§ **Work to be completed**
Please go through the records below and return every line holding the word "hsublen".
+--
-- entries of the peeled submatrix are entries of S shifted by one row
theorem pvGetB_peel (S : List (List Int)) (m : Nat) (i j : Nat)
    (hi : i < m - 1) (hj : j < m - 1) :
    pvGetB ((List.range' 1 (m - 1)).map
        (fun i => (List.range (m - 1)).map (fun j => pvGetB S i j))) i j
      = pvGetB S (i + 1) j := by
  have hs : (((List.range' 1 (m - 1)).map
      (fun i => (List.range (m - 1)).map (fun j => pvGetB S i j))).getD i [])
      = (List.range (m - 1)).map (fun j => pvGetB S (1 + i) j) := by
    rw [List.getD_eq_getElem _ _ (by simpa using hi)]
    simp
  have ht : ((List.range (m - 1)).map (fun j => pvGetB S (1 + i) j)).getD j 0
      = pvGetB S (1 + i) j := by
    rw [List.getD_eq_getElem _ _ (by simpa using hj)]
    simp
  have hstep : pvGetB ((List.range' 1 (m - 1)).map
      (fun i => (List.range (m - 1)).map (fun j => pvGetB S i j))) i j
      = (((List.range' 1 (m - 1)).map
          (fun i => (List.range (m - 1)).map (fun j => pvGetB S i j))).getD i []).getD j 0 := rfl
  rw [hstep, hs, ht, Nat.add_comm 1 i]

-- Source B's hook_rows produces exactly the rows 'prefix ++ column tail'
theorem hooks_eq : ∀ (fuel : Nat) (S : List (List Int)), S.length = fuel →
    pvHooks fuel S = (List.range fuel).map (fun r => pvPref S r ++ pvCol S r) := by
  intro fuel
  induction fuel with
  | zero => intro S h; simp [pvHooks]
  | succ f ih =>
    intro S h
    simp only [pvHooks, h, if_neg (by omega : ¬ f + 1 = 0)]
    set sub := (List.range' 1 (f + 1 - 1)).map
        (fun i => (List.range (f + 1 - 1)).map (fun j => pvGetB S i j)) with hsub
    have hsublen : sub.length = f := by simp [hsub]
    rw [ih sub hsublen]
    rw [show (List.range (f + 1)).map (fun r => pvPref S r ++ pvCol S r)
        = (pvPref S 0 ++ pvCol S 0)
          :: (List.range f).map (fun r => pvPref S (r + 1) ++ pvCol S (r + 1)) from by
      rw [List.range_succ_eq_map, List.map_cons, List.map_map]
      rfl]
    congr 1
    · -- head row = pvPref S 0 ++ pvCol S 0
      have h1 : pvPref S 0 = (List.range (f + 1)).map (fun j => pvGetB S 0 j) := by
        simp [pvPref, pvGetA, pvGetB, h]
      have h2 : pvCol S 0 = (List.range' 1 (f + 1 - 1)).map (fun i => pvGetB S i (f + 1 - 1)) := by
        simp [pvCol, pvGetA, pvGetB, h]
      rw [h1, h2]
    · -- tail rows: row r of the submatrix = row r+1 of S
      apply List.map_congr_left
      intro r hr
      rw [List.mem_range] at hr
      have hpre : pvPref sub r = pvPref S (r + 1) := by
        unfold pvPref
        rw [hsublen, h]
        have hl : f - r = f + 1 - (r + 1) := by omega
        rw [hl]
        apply List.map_congr_left
        intro j hj
        rw [List.mem_range] at hj
        exact pvGetB_peel S (f + 1) r j (by omega) (by omega)
      have hcol : pvCol sub r = pvCol S (r + 1) := by
        unfold pvCol
        rw [hsublen, h]
        apply List.ext_getElem
        · simp only [List.length_map, List.length_range']
          omega
        · intro k hk1 hk2
          simp only [List.getElem_map, List.getElem_range', Nat.one_mul]
          have hkl : k < f - (r + 1) := by
            simpa using hk1
          have he := pvGetB_peel S (f + 1) (r + 1 + k) (f - 1 - r) (by omega) (by omega)
          have h3 : f + 1 - 1 - (r + 1) = f - 1 - r := by omega
          have h4 : r + 1 + 1 + k = r + 1 + k + 1 := by omega
          rw [h3, h4]
          exact he
      rw [hpre, hcol]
+--
§ **Reply to the task**
    have hsublen : sub.length = f := by simp [hsub]
    rw [ih sub hsublen]
        rw [hsublen, h]
        rw [hsublen, h]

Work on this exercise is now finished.